2.1. Assumptions for crisp model

1. The inventory system has only one stocking point (warehouse) and it involves only one item with infinite time horizon.

2. Replenishments are instantaneous with constant lead time.

3. The demand rate $D(A,p)$ is dependent on the selling price (p) and the advertisement (A) in different media.

4. The purchase cost, carrying cost, the amelioration cost and ordering cost are known and constants.

5. The rate of amelioration at any time t is $A_1(t)$ which follows the Weibull distribution i.e.,

$A_1(t)=\frac{f_1\left(t\right)}{1-F_1(t)}={\alpha }_1{\beta }_1{\left(t-{\gamma }_1\right)}^{{\beta }_1-1}\left({\alpha }_1,{\beta }_1,{\gamma }_1>0\right)$

where $f_1(t)$ and $F_1(t)$ be the density function and distribution function of three-parameter Weibull distribution respectively.

• (vi) The rate of deterioration at any time t is $\theta (t)$ which follows the Weibull distribution i.e.,

$\theta (t)=\frac{f_2\left(t\right)}{1-F_2(t)}={\alpha }_2{\beta }_2{\left(t-{\gamma }_2\right)}^{{\beta }_2-1}\left({\alpha }_2,{\beta }_2,{\gamma }_2>0\right)$

where $f_2(t)$ and $F_2(t)$ be the density function and distribution function of three-parameter Weibull distribution respectively.

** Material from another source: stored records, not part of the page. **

def password_increment (pw : String) : String :=
  let s := pw.toList ++ ['a']                                           -- pw += 'a'
  let s := (PySem.List.pyRange 1 (PySem.List.len s)).foldl pwStepA s    -- for i in range(1, len(pw)): ...
  String.ofList (PySem.List.slice s none (some (PySem.List.len s - 1))) -- return pw[:len(pw)-1]

-- ===== PORT B =====
def password_increment_alt (pw : String) : String :=
  -- head = pw.rstrip('z'); ported by hand (PySem has no rstrip-with-argument): exact for one strip char
  let head : List Char := (pw.toList.reverse.dropWhile (· == 'z')).reverse
  let wrapped : List Char := List.replicate (pw.toList.length - head.length) 'a'   -- 'a' * (len(pw)-len(head))
  if head.isEmpty then String.ofList wrapped
  else
    let c : Char := PySem.List.pyGetD head (-1) 'a'          -- c = head[-1]; head ≠ [] so in range
    let bump : Int := if c ∈ ['h', 'n', 'k'] then 2 else 1   -- 2 if c in ('h','n','k') else 1
    -- head[:-1] + chr(ord(c) + bump) + wrapped
    String.ofList (PySem.List.slice head none (some (-1)) ++ [Char.ofNat (c.toNat + bump.toNat)] ++ wrapped)

-- ===== PRECONDITION & SPEC =====
-- On passwords whose last non-'z' character is a backquote (below 'a', outside the password alphabet)
-- and is not the first character, A's suffix recount accidentally treats backquote+1 as a z-style wrap
-- and keeps carrying leftwards, while B stops the carry after bumping the backquote; stopping the carry
-- at a non-'z' character is the intended rule.
-- true iff the string's last non-'z' character exists, is '`', and is not its first character
def pwTailBq : List Char → Bool
  | [] => false
  | c :: r => if c = 'z' then pwTailBq r else c == '`' && !r.isEmpty

def D_password_increment (pw : String) : Prop := pwTailBq pw.toList.reverse = true
instance (pw : String) : Decidable (D_password_increment pw) := by
  unfold D_password_increment; infer_instance

def Spec_password_increment (pw : String) (out : String) : Prop :=
  ¬ D_password_increment pw → out = password_increment_alt pw
instance (pw : String) (out : String) : Decidable (Spec_password_increment pw out) := by
  unfold Spec_password_increment; infer_instance

def pvDiffWitness_password_increment : String := "b`"
def pvDiffWitnessOut_password_increment : String × String := ("ca", "ba")

-- ===== CLAIM (what is proved, stated in full; the proofs are below) =====
def Claim_unchanged_password_increment : Prop :=
  ∀ (pw : String), Dom_password_increment pw → Spec_password_increment pw (password_increment pw)
def Claim_changed_password_increment : Prop :=
  Dom_password_increment (pvDiffWitness_password_increment) ∧
  D_password_increment (pvDiffWitness_password_increment) ∧
  password_increment (pvDiffWitness_password_increment) = pvDiffWitnessOut_password_increment.1 ∧
  password_increment_alt (pvDiffWitness_password_increment) = pvDiffWitnessOut_password_increment.2 ∧
  pvDiffWitnessOut_password_increment.1 ≠ pvDiffWitnessOut_password_increment.2
def Claim_exact_password_increment : Prop :=
  ∀ (pw : String), Dom_password_increment pw → D_password_increment pw →
    password_increment pw ≠ password_increment_alt pw

-- ===== LEMMAS AND PROOFS =====

-- shared vocabulary for the proofs: the one-character bump, and the two carry recursions.
def pwBumpC (c : Char) : Char :=
  Char.ofNat (c.toNat + (if c = 'h' ∨ c = 'n' ∨ c = 'k' then 2 else 1))

-- what A's loop body writes when the all-'a' suffix check fires at the char c
def pwNew (c : Char) : Char := if c = 'z' then 'a' else pwBumpC c

-- B's carry (over the reversed password): wraps exactly on 'z'
def pwCarry1 : List Char → List Char
  | [] => []
  | c :: r => if c = 'z' then 'a' :: pwCarry1 r else pwBumpC c :: r

-- A's carry (over the reversed password): also wraps on '`' (since '`'+1 = 'a')
def pwCarry2 : List Char → List Char
  | [] => []
  | c :: r => if c = 'z' ∨ c = '`' then 'a' :: pwCarry2 r else pwBumpC c :: r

2.2. Assumptions for interval model

1. Different inventory related costs, like purchase cost, carrying cost, the amelioration cost and ordering cost are known and interval valued.

All other assumptions be the same with the Crisp inventory model.

3. Formulation of mathematical model in crisp environment

Initially i.e., at time $t=0$, an organization/farm purchase an amount $S$ to start the business. So, at $t=0$, the stock-level is $S$. During the time interval$\left(0,{\gamma }_1\right)$, the stock-level remains unchanged (i.e., there is no amelioration or deterioration) but during the time interval$\left({\gamma }_1,{\gamma }_2\right)$, the stock-level increases due to amelioration effect only. Again, in the time interval$\left({\gamma }_2,t_1\right)$, the stock-level increases due to the effect of amelioration as well as deterioration (as the deterioration rate is much lower than the rate of amelioration) and the stock-level reaches to $S_1$. Then, in the time interval$\left(t_1,T\right)$, the stock-level decreases due to satisfy the demand of the customer’s and the effect of deterioration. Ultimately, the stock-level reaches to zero at time $t=T$. The inventory situation is shown in Figure 1.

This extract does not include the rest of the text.